__Given records__
-- pv_equiv track=rewrite | github.com/yongchoooon/paravoca | backend/app/agents/data_enrichment.py | _prioritize_gaps
-- ===== SOURCE A (Python) =====
-- from typing import Any
--
-- ROUTE_SIGNAL_GAP_TYPES = {
--     "missing_route_context",
--     "missing_related_places",
--     "missing_demand_signal",
--     "missing_crowding_signal",
--     "missing_regional_demand_signal",
-- }
--
-- THEME_GAP_TYPES = {
--     "missing_theme_specific_data",
--     "missing_pet_policy",
--     "missing_wellness_attributes",
--     "missing_medical_context",
--     "missing_story_asset",
--     "missing_sustainability_context",
--     "missing_multilingual_story",
-- }
--
-- def _prioritize_gaps(gaps: list[dict[str, Any]]) -> list[dict[str, Any]]:
--     severity_rank = {"high": 0, "medium": 1, "low": 2}
--     indexed = list(enumerate(gaps))
--     indexed.sort(
--         key=lambda row: (
--             severity_rank.get(str(row[1].get("severity") or ""), 3),
--             0 if _is_request_strategy_gap(row[1]) else 1,
--             0 if row[1].get("target_item_id") or row[1].get("target_content_id") else 1,
--             row[0],
--         )
--     )
--     return [gap for _, gap in indexed]
--
-- def _is_request_strategy_gap(gap: dict[str, Any]) -> bool:
--     gap_type = str(gap.get("gap_type") or "")
--     return not (gap.get("target_item_id") or gap.get("target_content_id")) and (
--         gap_type in THEME_GAP_TYPES or gap_type in ROUTE_SIGNAL_GAP_TYPES
--     )
-- ===== SOURCE B (Python) =====
-- ROUTE_SIGNAL_GAP_TYPES = {
--     "missing_route_context",
--     "missing_related_places",
--     "missing_demand_signal",
--     "missing_crowding_signal",
--     "missing_regional_demand_signal",
-- }
--
-- THEME_GAP_TYPES = {
--     "missing_theme_specific_data",
--     "missing_pet_policy",
--     "missing_wellness_attributes",
--     "missing_medical_context",
--     "missing_story_asset",
--     "missing_sustainability_context",
--     "missing_multilingual_story",
-- }
--
-- _SEVERITY_RANK = {"high": 0, "medium": 1, "low": 2}
--
--
-- def _is_request_strategy_gap(gap):
--     gap_type = str(gap.get("gap_type") or "")
--     return not (gap.get("target_item_id") or gap.get("target_content_id")) and (
--         gap_type in THEME_GAP_TYPES or gap_type in ROUTE_SIGNAL_GAP_TYPES
--     )
--
--
-- def _bucket_key(gap):
--     sev = _SEVERITY_RANK.get(str(gap.get("severity") or ""), 3)
--     strat = 0 if _is_request_strategy_gap(gap) else 1
--     has_id = 0 if gap.get("target_item_id") or gap.get("target_content_id") else 1
--     return (sev, strat, has_id)
--
--
-- def _prioritize_gaps(gaps):
--     # bucket concatenation over the 16 fixed category triples; no sort,
--     # input order inside each bucket supplies the index tie-break
--     keyed = [(_bucket_key(gap), gap) for gap in gaps]
--     out = []
--     for s in range(4):
--         for t in range(2):
--             for u in range(2):
--                 out.extend(gap for key, gap in keyed if key == (s, t, u))
--     return out
-- ===== Notes on version B (the rewrite author's own statement) =====
-- stated objective: alternative
-- what changed: Replaces the stable sort of (index, gap) pairs by a 4-tuple priority key with a single keying pass followed by bucket concatenation over the 16 fixed (severity, strategy, id-presence) categories, input order supplying the tie-break.
import Mathlib
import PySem

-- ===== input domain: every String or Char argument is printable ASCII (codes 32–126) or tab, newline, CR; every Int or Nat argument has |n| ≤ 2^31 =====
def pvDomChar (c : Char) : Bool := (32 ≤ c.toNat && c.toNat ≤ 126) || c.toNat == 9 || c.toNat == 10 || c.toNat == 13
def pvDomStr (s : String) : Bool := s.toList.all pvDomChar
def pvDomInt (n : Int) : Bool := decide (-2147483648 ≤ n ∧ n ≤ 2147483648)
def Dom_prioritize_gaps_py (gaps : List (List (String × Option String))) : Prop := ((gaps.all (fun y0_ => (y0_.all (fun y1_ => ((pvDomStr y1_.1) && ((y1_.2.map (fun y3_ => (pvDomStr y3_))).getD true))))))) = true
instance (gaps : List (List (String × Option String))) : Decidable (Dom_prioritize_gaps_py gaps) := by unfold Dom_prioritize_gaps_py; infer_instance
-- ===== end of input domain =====

-- B replaces the key-tuple stable sort by a single keying pass plus bucket concatenation
-- over the 16 bounded priority categories (objective: alternative).

-- ===== shared module context (both Python files carry these same helpers) =====
def pvRouteSignalGapTypes : PySem.Set String := PySem.Set.ofList
  ["missing_route_context", "missing_related_places", "missing_demand_signal",
   "missing_crowding_signal", "missing_regional_demand_signal"]

def pvThemeGapTypes : PySem.Set String := PySem.Set.ofList
  ["missing_theme_specific_data", "missing_pet_policy", "missing_wellness_attributes",
   "missing_medical_context", "missing_story_asset", "missing_sustainability_context",
   "missing_multilingual_story"]

-- str(gap.get(k) or "") for an Option String-valued dict: missing key, None and "" all give ""
def pvGetStr (gap : List (String × Option String)) (k : String) : String :=
  match (PySem.Dict.mk gap).get? k with
  | some (some s) => s
  | _ => ""

-- truthiness of gap.get(k): present, not None and non-empty
def pvTruthy (gap : List (String × Option String)) (k : String) : Bool :=
  match (PySem.Dict.mk gap).get? k with
  | some (some s) => s ≠ ""
  | _ => false

def is_request_strategy_gap_py (gap : List (String × Option String)) : Bool :=
  let gap_type := pvGetStr gap "gap_type"
  (!(pvTruthy gap "target_item_id" || pvTruthy gap "target_content_id")) &&
    (PySem.Set.contains pvThemeGapTypes gap_type || PySem.Set.contains pvRouteSignalGapTypes gap_type)

def pvSeverityRank : PySem.Dict String Int := PySem.Dict.mk [("high", 0), ("medium", 1), ("low", 2)]

-- ===== PORT A =====
-- the sort key lambda; a Python 4-tuple of ints is ported as List Int (lexicographic <)
def pvSortKey (row : Int × List (String × Option String)) : List Int :=
  [PySem.Dict.getD pvSeverityRank (pvGetStr row.2 "severity") 3,
   if is_request_strategy_gap_py row.2 then 0 else 1,
   if pvTruthy row.2 "target_item_id" || pvTruthy row.2 "target_content_id" then 0 else 1,
   row.1]

def prioritize_gaps_py (gaps : List (List (String × Option String))) : List (List (String × Option String)) :=
  let indexed := PySem.List.enumerate gaps
  (PySem.List.sorted indexed pvSortKey).map (·.2)

-- ===== PORT B =====
def bucket_key_py (gap : List (String × Option String)) : Int × Int × Int :=
  (PySem.Dict.getD pvSeverityRank (pvGetStr gap "severity") 3,
   if is_request_strategy_gap_py gap then 0 else 1,
   if pvTruthy gap "target_item_id" || pvTruthy gap "target_content_id" then 0 else 1)

def prioritize_gaps_py_alt (gaps : List (List (String × Option String))) : List (List (String × Option String)) :=
  let keyed := gaps.map (fun g => (bucket_key_py g, g))
  (PySem.List.pyRange 0 4 1).foldl (fun out s =>
    (PySem.List.pyRange 0 2 1).foldl (fun out t =>
      (PySem.List.pyRange 0 2 1).foldl (fun out u =>
        out ++ (keyed.filter (fun kg => kg.1 == (s, t, u))).map (·.2)) out) out) []

-- ===== PRECONDITION & SPEC =====
def Spec_prioritize_gaps_py (gaps : List (List (String × Option String))) (out : List (List (String × Option String))) : Prop := out = prioritize_gaps_py_alt gaps
instance (gaps : List (List (String × Option String))) (out : List (List (String × Option String))) : Decidable (Spec_prioritize_gaps_py gaps out) := by unfold Spec_prioritize_gaps_py; infer_instance

-- ===== CLAIM (what is proved, stated in full; the proofs are below) =====
def Claim_equal_prioritize_gaps_py : Prop := ∀ (gaps : List (List (String × Option String))), Dom_prioritize_gaps_py gaps → Spec_prioritize_gaps_py gaps (prioritize_gaps_py gaps)

-- ===== LEMMAS AND PROOFS =====

-- the 16 bucket keys in the order B emits them
def pvKS : List (Int × Int × Int) :=
  [(0,0,0),(0,0,1),(0,1,0),(0,1,1),(1,0,0),(1,0,1),(1,1,0),(1,1,1),
   (2,0,0),(2,0,1),(2,1,0),(2,1,1),(3,0,0),(3,0,1),(3,1,0),(3,1,1)]

theorem pvAlt_eq_flatMap (gaps : List (List (String × Option String))) :
    prioritize_gaps_py_alt gaps =
      pvKS.flatMap (fun k => gaps.filter (fun g => bucket_key_py g == k)) := by
  have h4 : PySem.List.pyRange 0 4 1 = [0, 1, 2, 3] := by decide
  have h2 : PySem.List.pyRange 0 2 1 = [0, 1] := by decide
  simp only [prioritize_gaps_py_alt, pvKS, h4, h2, List.foldl, List.flatMap_cons, List.flatMap_nil,
    List.filter_map]
  simp [Function.comp_def, List.append_assoc]

theorem pvSortKey_eq (row : Int × List (String × Option String)) :
    pvSortKey row = [(bucket_key_py row.2).1, (bucket_key_py row.2).2.1, (bucket_key_py row.2).2.2, row.1] := rfl

-- buckets cover every gap
theorem pvKey_mem_KS (g : List (String × Option String)) : bucket_key_py g ∈ pvKS := by
  have h1 : PySem.Dict.getD pvSeverityRank (pvGetStr g "severity") 3 = 0 ∨
      PySem.Dict.getD pvSeverityRank (pvGetStr g "severity") 3 = 1 ∨
      PySem.Dict.getD pvSeverityRank (pvGetStr g "severity") 3 = 2 ∨
      PySem.Dict.getD pvSeverityRank (pvGetStr g "severity") 3 = 3 := by
    simp only [pvSeverityRank, PySem.Dict.getD, PySem.Dict.get?_mk_cons]
    split_ifs <;> simp [PySem.Dict.get?]
  unfold bucket_key_py pvKS
  rcases h1 with h|h|h|h <;> rw [h] <;> split_ifs <;> simp

-- generic: concatenating the filters over a duplicate-free covering key list is a permutation
theorem pvFlatMap_filter_perm {α κ : Type} [BEq κ] [LawfulBEq κ] (ks : List κ) (f : α → κ)
    (hnd : ks.Nodup) : ∀ (l : List α), (∀ x ∈ l, f x ∈ ks) →
    (ks.flatMap (fun k => l.filter (fun x => f x == k))).Perm l := by
  induction ks with
  | nil =>
    intro l hcov
    have hl : l = [] := List.eq_nil_iff_forall_not_mem.mpr (fun x hx => by simpa using hcov x hx)
    simp [hl]
  | cons k ks ih =>
    intro l hcov
    rw [List.flatMap_cons]
    have hrest : ∀ k' ∈ ks, l.filter (fun x => f x == k') =
        (l.filter (fun x => !(f x == k))).filter (fun x => f x == k') := by
      intro k' hk'
      rw [List.filter_filter]
      apply List.filter_congr
      intro x _
      have hne : k' ≠ k := fun h => (List.nodup_cons.mp hnd).1 (h ▸ hk')
      by_cases h : f x = k'
      · simp [h, hne]
      · simp [h]
    have hfm : ks.flatMap (fun k' => l.filter (fun x => f x == k')) =
        ks.flatMap (fun k' => (l.filter (fun x => !(f x == k))).filter (fun x => f x == k')) := by
      rw [List.flatMap_def, List.flatMap_def, List.map_congr_left hrest]
    rw [hfm]
    have hih := ih (List.nodup_cons.mp hnd).2 (l.filter (fun x => !(f x == k)))
      (by
        intro x hx
        rcases List.mem_filter.mp hx with ⟨hxl, hxk⟩
        have := hcov x hxl
        simp only [List.mem_cons] at this
        rcases this with h | h
        · simp [h] at hxk
        · exact h)
    exact ((hih.append_left _).trans (List.filter_append_perm _ l))

-- lex order on the 4-element keys: equal bucket triple, smaller index
theorem pvKeyLt_of_eq (a b : Int × List (String × Option String))
    (h : bucket_key_py a.2 = bucket_key_py b.2) (hi : a.1 < b.1) :
    pvSortKey a < pvSortKey b := by
  rw [pvSortKey_eq, pvSortKey_eq, h]
  simp [List.cons_lt_cons_iff, hi]

-- lex order on the 4-element keys: strictly smaller bucket triple, any indices
theorem pvKeyLt_of_lt (a b : Int × List (String × Option String))
    (h : ([(bucket_key_py a.2).1, (bucket_key_py a.2).2.1, (bucket_key_py a.2).2.2] : List Int) <
         [(bucket_key_py b.2).1, (bucket_key_py b.2).2.1, (bucket_key_py b.2).2.2]) :
    pvSortKey a < pvSortKey b := by
  rw [pvSortKey_eq, pvSortKey_eq]
  simp only [List.cons_lt_cons_iff] at h ⊢
  tauto

-- ===== VERDICT (by name: the statement is the Claim_ definition above) =====
theorem prioritize_gaps_py_spec : Claim_equal_prioritize_gaps_py := by
  intro gaps _
  show prioritize_gaps_py gaps = prioritize_gaps_py_alt gaps
  rw [pvAlt_eq_flatMap]
  unfold prioritize_gaps_py
  have hnd : pvKS.Nodup := by decide
  have hperm := pvFlatMap_filter_perm pvKS
      (fun row : Int × List (String × Option String) => bucket_key_py row.2) hnd
      (PySem.List.enumerate gaps) (fun x _ => pvKey_mem_KS x.2)
  have hin : ∀ k ∈ pvKS, ((PySem.List.enumerate gaps).filter
      (fun row => bucket_key_py row.2 == k)).Pairwise
      (fun a b => pvSortKey a < pvSortKey b) := by
    intro k _
    have hidx := (PySem.List.pairwise_lt_enumerate gaps 0).filter
      (fun row => bucket_key_py row.2 == k)
    refine hidx.imp_of_mem ?_
    intro a b ha hb hi
    have h1 := beq_iff_eq.mp (List.mem_filter.mp ha).2
    have h2 := beq_iff_eq.mp (List.mem_filter.mp hb).2
    exact pvKeyLt_of_eq a b (by rw [h1, h2]) hi
  have hKS : pvKS.Pairwise (fun k l => ([k.1, k.2.1, k.2.2] : List Int) < [l.1, l.2.1, l.2.2]) := by
    decide
  have hacross : pvKS.Pairwise (fun k1 k2 =>
      ∀ x ∈ (PySem.List.enumerate gaps).filter (fun row => bucket_key_py row.2 == k1),
      ∀ y ∈ (PySem.List.enumerate gaps).filter (fun row => bucket_key_py row.2 == k2),
      pvSortKey x < pvSortKey y) := by
    refine hKS.imp ?_
    intro k1 k2 h3 x hx y hy
    have hxk := beq_iff_eq.mp (List.mem_filter.mp hx).2
    have hyk := beq_iff_eq.mp (List.mem_filter.mp hy).2
    apply pvKeyLt_of_lt
    rw [hxk, hyk]
    exact h3
  have hpw := List.pairwise_flatMap.mpr (And.intro hin hacross)
  beta_reduce at hperm
  show (PySem.List.sorted (PySem.List.enumerate gaps) pvSortKey).map (fun x => x.2) =
    List.flatMap (fun k => List.filter (fun g => bucket_key_py g == k) gaps) pvKS
  have key : PySem.List.sorted (PySem.List.enumerate gaps) pvSortKey =
      pvKS.flatMap (fun k => List.filter (fun x => bucket_key_py x.2 == k)
        (PySem.List.enumerate gaps)) :=
    by have h := PySem.List.sorted_eq_of_perm_of_pairwise_lt _ _ _ hperm hpw
       convert h using 2
  rw [key]
  rw [List.map_flatMap]
  have hmap : ∀ k' ∈ pvKS, ((PySem.List.enumerate gaps).filter
      (fun row => bucket_key_py row.2 == k')).map (fun x => x.2) =
      gaps.filter (fun g => bucket_key_py g == k') := by
    intro k' _
    conv_rhs => rw [← PySem.List.map_snd_enumerate gaps 0]
    rw [List.filter_map]
    simp [Function.comp_def]
  rw [List.flatMap_def, List.flatMap_def, List.map_congr_left hmap]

__Exercise prompt__
Beginning at the line above with "have h1 := beq_iff_eq.mp" and finishing at the line with "show (PySem.List.sorted (PySem.List.enumerate", return each line exactly and return nothing else.

__Answer__
    have h1 := beq_iff_eq.mp (List.mem_filter.mp ha).2
    have h2 := beq_iff_eq.mp (List.mem_filter.mp hb).2
    exact pvKeyLt_of_eq a b (by rw [h1, h2]) hi
  have hKS : pvKS.Pairwise (fun k l => ([k.1, k.2.1, k.2.2] : List Int) < [l.1, l.2.1, l.2.2]) := by
    decide
  have hacross : pvKS.Pairwise (fun k1 k2 =>
      ∀ x ∈ (PySem.List.enumerate gaps).filter (fun row => bucket_key_py row.2 == k1),
      ∀ y ∈ (PySem.List.enumerate gaps).filter (fun row => bucket_key_py row.2 == k2),
      pvSortKey x < pvSortKey y) := by
    refine hKS.imp ?_
    intro k1 k2 h3 x hx y hy
    have hxk := beq_iff_eq.mp (List.mem_filter.mp hx).2
    have hyk := beq_iff_eq.mp (List.mem_filter.mp hy).2
    apply pvKeyLt_of_lt
    rw [hxk, hyk]
    exact h3
  have hpw := List.pairwise_flatMap.mpr (And.intro hin hacross)
  beta_reduce at hperm
  show (PySem.List.sorted (PySem.List.enumerate gaps) pvSortKey).map (fun x => x.2) =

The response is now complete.